───── PROVIDED INFORMATION ─────

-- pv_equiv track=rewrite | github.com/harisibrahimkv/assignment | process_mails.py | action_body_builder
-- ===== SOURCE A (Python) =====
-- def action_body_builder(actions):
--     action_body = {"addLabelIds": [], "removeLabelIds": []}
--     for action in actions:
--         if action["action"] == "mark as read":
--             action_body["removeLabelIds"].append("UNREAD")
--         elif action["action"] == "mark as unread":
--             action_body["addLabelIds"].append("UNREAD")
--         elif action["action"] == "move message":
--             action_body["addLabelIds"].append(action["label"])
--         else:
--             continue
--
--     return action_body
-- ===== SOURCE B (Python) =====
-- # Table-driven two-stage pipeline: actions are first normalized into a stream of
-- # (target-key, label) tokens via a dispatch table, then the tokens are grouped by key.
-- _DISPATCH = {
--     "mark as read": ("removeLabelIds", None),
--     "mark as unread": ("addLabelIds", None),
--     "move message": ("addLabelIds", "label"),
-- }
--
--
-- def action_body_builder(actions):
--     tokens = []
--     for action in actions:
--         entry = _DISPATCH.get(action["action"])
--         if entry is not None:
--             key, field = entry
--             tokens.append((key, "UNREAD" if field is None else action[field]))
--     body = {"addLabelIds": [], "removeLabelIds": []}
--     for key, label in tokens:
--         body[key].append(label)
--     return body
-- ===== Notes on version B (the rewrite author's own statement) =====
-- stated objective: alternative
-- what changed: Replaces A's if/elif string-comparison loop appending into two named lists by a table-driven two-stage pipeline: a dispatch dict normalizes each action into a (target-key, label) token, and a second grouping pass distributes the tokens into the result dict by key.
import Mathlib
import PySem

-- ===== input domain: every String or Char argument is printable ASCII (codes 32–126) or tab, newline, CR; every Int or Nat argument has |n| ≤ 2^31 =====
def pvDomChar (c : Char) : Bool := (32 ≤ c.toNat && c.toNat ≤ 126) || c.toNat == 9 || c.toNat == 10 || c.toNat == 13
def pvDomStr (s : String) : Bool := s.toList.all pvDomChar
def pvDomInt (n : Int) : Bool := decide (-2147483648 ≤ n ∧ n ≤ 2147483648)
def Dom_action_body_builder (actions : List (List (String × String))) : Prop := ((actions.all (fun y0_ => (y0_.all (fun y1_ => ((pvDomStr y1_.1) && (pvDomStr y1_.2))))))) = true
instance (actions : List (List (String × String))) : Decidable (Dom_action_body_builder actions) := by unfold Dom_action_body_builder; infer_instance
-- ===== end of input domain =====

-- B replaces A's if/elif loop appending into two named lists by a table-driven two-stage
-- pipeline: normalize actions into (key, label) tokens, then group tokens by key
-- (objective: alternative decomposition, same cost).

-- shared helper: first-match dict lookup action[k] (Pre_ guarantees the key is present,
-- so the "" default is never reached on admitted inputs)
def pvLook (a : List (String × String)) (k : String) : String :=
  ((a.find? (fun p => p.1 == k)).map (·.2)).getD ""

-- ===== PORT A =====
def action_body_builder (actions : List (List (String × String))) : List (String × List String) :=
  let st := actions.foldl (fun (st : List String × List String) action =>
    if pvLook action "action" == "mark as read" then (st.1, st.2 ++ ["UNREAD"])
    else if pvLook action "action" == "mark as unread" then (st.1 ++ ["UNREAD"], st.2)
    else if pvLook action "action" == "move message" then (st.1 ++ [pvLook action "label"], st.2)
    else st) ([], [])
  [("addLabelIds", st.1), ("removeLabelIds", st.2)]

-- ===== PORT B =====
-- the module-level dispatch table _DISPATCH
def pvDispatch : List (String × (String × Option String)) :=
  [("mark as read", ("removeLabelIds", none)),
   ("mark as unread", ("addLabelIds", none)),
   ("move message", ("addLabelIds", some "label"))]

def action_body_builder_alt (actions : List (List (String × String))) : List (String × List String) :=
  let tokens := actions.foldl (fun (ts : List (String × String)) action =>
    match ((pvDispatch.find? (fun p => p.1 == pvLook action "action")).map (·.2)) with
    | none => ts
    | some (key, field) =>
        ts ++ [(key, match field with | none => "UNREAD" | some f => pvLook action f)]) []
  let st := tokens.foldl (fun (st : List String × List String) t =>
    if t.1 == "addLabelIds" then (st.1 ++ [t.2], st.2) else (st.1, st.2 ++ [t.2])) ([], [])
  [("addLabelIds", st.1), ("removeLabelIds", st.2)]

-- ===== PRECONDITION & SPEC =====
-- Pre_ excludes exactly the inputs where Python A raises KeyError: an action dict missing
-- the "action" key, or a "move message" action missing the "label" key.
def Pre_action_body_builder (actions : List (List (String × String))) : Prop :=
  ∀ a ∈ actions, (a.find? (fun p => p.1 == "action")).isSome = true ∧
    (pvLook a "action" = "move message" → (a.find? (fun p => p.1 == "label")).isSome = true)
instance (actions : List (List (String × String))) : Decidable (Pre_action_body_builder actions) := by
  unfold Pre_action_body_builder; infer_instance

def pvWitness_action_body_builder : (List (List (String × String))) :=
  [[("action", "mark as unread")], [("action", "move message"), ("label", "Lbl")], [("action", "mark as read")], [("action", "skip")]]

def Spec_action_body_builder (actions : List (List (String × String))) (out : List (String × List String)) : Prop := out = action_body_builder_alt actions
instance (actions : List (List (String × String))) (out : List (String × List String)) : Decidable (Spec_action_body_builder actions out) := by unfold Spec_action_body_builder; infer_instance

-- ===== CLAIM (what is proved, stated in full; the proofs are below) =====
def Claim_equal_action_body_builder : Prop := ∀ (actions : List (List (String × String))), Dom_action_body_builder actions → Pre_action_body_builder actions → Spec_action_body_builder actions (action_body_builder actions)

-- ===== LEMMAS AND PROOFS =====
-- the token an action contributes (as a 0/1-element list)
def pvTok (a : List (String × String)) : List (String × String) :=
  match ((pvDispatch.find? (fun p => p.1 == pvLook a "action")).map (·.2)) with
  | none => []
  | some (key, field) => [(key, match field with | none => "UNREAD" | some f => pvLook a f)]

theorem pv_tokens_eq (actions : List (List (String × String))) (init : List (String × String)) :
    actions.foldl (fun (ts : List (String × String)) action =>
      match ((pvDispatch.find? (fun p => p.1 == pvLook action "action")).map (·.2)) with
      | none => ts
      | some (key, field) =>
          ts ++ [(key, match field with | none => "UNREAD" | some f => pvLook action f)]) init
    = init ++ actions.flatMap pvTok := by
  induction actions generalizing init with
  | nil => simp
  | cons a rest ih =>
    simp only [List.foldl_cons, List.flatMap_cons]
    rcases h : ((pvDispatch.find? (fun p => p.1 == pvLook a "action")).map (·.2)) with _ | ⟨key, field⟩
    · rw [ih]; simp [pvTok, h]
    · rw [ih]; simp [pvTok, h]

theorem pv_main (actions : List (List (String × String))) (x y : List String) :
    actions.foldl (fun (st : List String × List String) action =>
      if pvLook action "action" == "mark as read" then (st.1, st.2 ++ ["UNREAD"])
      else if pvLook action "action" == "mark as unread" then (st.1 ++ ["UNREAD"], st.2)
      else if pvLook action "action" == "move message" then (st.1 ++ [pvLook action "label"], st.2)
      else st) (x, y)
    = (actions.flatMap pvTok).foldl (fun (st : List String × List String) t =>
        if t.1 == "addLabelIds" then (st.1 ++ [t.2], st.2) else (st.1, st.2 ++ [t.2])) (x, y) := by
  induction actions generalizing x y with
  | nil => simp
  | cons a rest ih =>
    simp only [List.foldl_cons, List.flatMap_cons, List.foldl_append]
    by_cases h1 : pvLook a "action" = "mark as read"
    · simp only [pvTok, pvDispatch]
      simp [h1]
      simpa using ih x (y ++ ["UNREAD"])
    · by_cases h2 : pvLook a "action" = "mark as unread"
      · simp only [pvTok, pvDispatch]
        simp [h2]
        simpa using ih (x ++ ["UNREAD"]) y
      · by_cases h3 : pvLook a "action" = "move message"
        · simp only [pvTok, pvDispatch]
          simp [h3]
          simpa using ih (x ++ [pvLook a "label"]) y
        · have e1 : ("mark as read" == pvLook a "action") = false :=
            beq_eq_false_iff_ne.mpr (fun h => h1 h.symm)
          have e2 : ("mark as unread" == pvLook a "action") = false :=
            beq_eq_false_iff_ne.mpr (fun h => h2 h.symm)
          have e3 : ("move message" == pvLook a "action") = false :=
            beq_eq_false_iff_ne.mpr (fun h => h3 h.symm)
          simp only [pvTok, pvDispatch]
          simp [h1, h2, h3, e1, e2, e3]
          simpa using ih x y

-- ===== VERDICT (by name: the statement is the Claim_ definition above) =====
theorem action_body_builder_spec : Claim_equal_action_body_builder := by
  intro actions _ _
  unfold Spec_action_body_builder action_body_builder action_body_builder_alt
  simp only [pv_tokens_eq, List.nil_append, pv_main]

─────
───── PROVIDED INFORMATION ─────

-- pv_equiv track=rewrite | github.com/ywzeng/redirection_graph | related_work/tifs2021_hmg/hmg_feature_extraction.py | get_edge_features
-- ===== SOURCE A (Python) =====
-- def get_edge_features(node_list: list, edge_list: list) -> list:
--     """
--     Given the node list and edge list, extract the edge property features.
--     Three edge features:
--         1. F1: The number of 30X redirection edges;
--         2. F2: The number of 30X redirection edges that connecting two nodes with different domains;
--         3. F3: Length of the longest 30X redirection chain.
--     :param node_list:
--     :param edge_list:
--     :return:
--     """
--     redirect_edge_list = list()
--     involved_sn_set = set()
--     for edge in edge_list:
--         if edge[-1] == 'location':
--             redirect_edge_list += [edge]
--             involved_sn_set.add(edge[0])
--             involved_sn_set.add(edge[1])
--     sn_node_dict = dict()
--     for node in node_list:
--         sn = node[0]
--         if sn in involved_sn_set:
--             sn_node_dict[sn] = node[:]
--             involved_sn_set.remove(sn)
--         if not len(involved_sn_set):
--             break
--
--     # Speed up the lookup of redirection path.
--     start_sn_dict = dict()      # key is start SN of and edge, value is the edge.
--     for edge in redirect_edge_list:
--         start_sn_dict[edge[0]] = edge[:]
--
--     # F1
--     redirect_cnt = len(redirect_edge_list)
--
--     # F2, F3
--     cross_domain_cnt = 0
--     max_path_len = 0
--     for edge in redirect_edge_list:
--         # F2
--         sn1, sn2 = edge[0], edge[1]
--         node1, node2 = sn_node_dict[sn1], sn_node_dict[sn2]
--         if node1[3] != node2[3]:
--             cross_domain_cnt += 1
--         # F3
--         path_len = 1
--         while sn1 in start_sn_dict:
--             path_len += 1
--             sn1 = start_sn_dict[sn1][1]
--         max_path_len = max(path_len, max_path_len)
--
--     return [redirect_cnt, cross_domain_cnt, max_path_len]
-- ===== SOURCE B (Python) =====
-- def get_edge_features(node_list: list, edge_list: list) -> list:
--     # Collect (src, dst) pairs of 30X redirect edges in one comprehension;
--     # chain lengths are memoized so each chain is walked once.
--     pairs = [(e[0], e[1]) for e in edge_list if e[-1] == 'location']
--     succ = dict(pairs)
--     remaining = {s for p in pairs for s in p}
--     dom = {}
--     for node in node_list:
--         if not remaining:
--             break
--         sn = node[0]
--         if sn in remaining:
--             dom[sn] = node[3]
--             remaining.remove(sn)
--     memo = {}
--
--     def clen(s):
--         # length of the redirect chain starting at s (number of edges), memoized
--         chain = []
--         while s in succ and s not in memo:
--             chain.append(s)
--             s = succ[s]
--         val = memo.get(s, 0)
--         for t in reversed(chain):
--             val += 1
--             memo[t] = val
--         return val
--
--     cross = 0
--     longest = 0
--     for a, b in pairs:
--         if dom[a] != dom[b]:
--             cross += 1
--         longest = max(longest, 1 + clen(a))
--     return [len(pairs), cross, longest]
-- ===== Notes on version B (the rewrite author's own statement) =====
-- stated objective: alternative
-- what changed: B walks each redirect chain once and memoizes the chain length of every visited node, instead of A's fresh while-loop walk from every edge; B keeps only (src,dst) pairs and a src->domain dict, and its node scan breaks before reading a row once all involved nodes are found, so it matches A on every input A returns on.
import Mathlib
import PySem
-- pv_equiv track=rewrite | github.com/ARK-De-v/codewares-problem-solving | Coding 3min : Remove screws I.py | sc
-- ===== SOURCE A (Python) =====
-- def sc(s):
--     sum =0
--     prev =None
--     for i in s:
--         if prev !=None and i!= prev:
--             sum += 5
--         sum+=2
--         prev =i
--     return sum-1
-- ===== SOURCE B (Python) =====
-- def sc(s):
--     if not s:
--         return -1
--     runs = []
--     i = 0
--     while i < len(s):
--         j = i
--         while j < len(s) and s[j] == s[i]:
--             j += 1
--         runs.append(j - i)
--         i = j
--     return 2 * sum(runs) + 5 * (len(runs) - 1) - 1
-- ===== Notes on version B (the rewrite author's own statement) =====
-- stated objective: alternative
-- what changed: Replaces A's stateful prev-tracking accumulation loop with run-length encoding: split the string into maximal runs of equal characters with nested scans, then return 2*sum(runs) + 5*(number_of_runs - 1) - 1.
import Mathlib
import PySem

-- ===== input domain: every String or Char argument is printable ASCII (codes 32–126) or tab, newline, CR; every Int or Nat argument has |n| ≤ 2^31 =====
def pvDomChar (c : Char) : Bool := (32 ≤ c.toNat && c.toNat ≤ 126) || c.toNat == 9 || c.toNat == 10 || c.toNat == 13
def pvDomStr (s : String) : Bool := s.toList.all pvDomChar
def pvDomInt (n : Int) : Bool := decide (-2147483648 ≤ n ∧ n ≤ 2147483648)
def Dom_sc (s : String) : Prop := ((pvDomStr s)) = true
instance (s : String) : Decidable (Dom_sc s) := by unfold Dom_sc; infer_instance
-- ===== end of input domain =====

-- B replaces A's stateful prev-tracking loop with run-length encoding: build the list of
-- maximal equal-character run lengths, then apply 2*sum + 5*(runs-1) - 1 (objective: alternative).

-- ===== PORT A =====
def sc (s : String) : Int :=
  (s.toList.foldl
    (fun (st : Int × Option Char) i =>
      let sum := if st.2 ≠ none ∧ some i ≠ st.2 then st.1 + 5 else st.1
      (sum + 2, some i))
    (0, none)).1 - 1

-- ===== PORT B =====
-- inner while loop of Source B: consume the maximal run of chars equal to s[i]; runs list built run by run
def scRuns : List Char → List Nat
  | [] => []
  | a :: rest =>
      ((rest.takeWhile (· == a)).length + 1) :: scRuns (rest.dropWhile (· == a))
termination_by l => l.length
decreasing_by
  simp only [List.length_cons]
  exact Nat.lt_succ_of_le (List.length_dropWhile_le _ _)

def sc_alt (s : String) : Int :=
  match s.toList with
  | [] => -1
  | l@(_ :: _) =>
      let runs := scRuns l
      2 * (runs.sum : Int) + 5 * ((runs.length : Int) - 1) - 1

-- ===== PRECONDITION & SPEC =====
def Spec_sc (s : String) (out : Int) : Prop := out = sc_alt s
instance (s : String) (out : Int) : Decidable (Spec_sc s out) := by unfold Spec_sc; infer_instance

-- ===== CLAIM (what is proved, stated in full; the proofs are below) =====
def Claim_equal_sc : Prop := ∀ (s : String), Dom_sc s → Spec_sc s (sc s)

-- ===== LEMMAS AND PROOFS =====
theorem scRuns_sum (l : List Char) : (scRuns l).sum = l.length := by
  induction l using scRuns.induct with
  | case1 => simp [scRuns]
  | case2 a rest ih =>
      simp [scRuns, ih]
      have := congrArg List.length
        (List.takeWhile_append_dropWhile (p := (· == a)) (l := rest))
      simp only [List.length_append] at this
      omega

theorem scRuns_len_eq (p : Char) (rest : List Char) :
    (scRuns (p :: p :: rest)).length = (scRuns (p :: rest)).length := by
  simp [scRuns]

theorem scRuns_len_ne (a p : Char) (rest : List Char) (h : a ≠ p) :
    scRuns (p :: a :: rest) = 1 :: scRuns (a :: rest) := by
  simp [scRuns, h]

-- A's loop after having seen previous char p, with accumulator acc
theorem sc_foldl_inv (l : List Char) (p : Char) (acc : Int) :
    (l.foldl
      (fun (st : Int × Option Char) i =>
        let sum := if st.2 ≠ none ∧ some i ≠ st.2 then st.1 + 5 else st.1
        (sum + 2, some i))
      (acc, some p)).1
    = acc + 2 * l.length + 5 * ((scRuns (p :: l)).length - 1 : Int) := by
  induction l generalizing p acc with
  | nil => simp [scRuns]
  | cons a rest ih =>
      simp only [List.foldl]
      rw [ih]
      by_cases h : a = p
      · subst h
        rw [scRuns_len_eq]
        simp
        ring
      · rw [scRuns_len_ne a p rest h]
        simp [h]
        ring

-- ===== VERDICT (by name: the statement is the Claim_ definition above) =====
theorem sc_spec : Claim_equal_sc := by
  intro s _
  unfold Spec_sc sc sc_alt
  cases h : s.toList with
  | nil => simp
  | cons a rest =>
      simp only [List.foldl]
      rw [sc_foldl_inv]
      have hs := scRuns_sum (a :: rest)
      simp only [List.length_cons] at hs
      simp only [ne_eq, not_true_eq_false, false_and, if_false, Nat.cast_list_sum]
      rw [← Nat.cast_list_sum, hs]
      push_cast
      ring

─────
───── PROVIDED INFORMATION ─────

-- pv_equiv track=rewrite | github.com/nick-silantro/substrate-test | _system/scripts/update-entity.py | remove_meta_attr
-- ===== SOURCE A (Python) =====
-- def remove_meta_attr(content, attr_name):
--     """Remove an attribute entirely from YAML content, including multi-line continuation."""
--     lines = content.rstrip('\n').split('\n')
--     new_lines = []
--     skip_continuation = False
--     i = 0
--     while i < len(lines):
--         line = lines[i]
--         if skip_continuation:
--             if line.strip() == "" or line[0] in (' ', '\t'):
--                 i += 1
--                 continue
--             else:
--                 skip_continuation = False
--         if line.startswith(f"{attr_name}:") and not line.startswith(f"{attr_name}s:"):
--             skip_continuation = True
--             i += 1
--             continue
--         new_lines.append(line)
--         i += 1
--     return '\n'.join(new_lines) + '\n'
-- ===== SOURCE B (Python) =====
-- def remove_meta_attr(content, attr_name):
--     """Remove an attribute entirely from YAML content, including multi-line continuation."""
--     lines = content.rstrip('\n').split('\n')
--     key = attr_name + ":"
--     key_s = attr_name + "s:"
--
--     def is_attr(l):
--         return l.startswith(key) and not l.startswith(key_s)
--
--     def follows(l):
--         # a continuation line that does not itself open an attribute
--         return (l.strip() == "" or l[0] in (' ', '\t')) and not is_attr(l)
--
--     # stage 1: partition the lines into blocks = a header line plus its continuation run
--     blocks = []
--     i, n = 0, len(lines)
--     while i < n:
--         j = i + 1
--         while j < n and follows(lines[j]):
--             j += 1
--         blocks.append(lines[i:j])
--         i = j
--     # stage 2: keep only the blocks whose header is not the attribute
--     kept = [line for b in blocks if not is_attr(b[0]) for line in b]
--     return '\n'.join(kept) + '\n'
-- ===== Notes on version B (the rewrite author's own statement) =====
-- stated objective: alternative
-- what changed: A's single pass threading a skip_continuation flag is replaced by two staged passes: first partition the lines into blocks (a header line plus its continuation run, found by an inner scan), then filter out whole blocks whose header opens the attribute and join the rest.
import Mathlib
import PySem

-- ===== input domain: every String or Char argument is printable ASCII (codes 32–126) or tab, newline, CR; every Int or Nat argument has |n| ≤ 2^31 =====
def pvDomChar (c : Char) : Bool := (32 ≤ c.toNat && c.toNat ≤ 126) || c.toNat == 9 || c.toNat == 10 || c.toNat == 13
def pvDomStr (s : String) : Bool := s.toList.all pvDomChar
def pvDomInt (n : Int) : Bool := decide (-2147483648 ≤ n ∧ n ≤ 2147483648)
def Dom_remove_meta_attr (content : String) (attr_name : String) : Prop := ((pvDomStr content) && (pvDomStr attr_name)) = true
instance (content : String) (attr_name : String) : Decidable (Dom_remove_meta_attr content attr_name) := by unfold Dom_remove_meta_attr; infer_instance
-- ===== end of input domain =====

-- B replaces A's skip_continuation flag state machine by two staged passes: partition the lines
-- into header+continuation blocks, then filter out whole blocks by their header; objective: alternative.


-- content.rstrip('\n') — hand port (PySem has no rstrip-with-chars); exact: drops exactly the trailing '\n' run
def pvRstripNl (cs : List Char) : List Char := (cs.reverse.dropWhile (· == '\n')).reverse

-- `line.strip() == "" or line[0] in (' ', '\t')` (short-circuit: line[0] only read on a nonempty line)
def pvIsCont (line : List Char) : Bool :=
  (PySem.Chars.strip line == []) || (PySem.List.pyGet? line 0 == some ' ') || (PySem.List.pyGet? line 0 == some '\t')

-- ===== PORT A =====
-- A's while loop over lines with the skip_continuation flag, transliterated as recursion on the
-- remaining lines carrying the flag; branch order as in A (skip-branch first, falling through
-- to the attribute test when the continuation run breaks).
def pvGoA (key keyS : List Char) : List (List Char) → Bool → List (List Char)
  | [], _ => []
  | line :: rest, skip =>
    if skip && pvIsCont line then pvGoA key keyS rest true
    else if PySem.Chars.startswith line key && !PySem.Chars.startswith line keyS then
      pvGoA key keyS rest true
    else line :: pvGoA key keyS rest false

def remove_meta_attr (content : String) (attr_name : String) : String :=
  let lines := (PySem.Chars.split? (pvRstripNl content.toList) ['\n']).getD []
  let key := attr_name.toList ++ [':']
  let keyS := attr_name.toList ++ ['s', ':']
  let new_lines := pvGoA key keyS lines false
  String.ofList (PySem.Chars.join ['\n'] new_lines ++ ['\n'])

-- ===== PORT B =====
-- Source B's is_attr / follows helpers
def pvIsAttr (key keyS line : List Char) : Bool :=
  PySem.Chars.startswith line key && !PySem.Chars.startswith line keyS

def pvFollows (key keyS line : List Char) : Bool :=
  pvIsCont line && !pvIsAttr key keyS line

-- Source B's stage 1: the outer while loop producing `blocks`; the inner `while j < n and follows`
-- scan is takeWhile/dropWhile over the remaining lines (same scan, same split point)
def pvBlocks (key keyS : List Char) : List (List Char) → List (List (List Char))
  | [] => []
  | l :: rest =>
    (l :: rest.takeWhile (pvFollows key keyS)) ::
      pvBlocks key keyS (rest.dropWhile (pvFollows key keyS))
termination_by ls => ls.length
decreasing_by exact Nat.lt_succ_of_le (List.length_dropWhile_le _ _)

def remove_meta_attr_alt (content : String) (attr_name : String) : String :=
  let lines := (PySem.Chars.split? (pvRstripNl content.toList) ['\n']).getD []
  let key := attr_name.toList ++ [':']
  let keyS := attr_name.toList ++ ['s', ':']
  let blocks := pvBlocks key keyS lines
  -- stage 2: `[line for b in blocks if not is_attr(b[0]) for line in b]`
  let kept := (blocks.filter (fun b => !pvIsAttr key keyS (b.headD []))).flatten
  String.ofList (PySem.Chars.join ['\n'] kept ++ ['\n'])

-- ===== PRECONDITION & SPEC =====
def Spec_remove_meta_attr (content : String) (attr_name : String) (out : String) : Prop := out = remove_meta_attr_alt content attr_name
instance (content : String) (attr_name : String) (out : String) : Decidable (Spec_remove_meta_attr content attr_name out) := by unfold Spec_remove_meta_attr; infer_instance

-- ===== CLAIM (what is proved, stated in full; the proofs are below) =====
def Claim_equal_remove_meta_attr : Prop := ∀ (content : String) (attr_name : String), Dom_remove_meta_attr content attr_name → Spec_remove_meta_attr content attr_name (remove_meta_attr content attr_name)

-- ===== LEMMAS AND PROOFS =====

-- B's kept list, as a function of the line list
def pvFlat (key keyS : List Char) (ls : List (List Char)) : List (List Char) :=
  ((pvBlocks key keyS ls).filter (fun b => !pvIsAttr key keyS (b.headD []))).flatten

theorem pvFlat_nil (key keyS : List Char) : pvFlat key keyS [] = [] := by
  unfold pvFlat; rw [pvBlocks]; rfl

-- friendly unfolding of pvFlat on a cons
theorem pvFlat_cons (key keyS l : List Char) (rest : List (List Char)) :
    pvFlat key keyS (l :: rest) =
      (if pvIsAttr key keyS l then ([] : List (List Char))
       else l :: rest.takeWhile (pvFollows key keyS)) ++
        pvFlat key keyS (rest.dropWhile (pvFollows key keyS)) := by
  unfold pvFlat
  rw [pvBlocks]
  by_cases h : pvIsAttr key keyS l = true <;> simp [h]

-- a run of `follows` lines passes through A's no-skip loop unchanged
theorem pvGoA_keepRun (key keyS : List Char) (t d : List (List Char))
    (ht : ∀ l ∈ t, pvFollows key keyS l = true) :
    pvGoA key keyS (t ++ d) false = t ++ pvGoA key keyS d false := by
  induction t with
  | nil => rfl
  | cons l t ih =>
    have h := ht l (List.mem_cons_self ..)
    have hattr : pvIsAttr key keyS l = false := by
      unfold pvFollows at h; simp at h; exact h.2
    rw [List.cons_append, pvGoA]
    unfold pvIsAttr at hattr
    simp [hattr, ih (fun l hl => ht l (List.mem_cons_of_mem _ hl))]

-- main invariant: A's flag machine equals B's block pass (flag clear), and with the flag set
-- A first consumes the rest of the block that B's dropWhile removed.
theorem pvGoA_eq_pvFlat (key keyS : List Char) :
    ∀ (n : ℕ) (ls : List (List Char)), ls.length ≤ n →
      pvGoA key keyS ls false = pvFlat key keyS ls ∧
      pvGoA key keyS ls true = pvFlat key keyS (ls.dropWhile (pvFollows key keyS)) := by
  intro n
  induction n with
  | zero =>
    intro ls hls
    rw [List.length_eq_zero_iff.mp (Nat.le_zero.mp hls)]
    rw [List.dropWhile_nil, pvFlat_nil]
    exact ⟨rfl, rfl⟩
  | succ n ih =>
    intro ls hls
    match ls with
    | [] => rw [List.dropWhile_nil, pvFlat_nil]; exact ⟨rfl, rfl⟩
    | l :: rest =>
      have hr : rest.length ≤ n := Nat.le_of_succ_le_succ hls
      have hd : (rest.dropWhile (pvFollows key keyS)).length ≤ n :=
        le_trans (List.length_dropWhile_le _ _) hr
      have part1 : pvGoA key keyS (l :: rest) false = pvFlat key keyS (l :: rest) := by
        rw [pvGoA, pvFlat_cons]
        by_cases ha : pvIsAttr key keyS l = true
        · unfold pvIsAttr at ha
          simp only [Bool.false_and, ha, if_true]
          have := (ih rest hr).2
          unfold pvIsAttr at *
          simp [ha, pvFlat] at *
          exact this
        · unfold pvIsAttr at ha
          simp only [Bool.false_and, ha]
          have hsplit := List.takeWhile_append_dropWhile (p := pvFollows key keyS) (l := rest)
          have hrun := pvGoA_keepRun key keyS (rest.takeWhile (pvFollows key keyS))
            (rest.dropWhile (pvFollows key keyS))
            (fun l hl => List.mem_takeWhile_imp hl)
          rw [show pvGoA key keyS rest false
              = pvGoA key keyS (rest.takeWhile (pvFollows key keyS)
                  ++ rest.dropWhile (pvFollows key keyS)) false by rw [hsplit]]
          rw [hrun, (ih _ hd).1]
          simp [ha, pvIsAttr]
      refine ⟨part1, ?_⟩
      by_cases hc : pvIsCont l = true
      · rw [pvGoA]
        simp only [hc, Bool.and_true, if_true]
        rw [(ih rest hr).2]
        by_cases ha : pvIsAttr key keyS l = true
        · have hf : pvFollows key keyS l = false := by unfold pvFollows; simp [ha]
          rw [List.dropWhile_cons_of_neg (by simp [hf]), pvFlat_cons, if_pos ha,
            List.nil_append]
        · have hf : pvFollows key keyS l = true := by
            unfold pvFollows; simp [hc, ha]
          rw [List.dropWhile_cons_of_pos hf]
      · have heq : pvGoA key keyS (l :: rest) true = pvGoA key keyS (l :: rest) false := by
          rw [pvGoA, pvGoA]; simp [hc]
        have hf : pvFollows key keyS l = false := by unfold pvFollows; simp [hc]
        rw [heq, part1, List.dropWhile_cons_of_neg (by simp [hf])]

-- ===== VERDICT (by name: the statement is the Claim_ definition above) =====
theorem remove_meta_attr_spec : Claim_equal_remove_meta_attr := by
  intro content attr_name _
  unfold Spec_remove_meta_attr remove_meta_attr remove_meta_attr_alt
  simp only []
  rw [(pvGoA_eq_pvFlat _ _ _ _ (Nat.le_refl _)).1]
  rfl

─────

Which lines of the records above contain the word "remaining"? Report each one in full.

**EXERCISE ANSWER:**
--     remaining = {s for p in pairs for s in p}
--         if not remaining:
--         if sn in remaining:
--             remaining.remove(sn)
-- remaining lines carrying the flag; branch order as in A (skip-branch first, falling through
-- scan is takeWhile/dropWhile over the remaining lines (same scan, same split point)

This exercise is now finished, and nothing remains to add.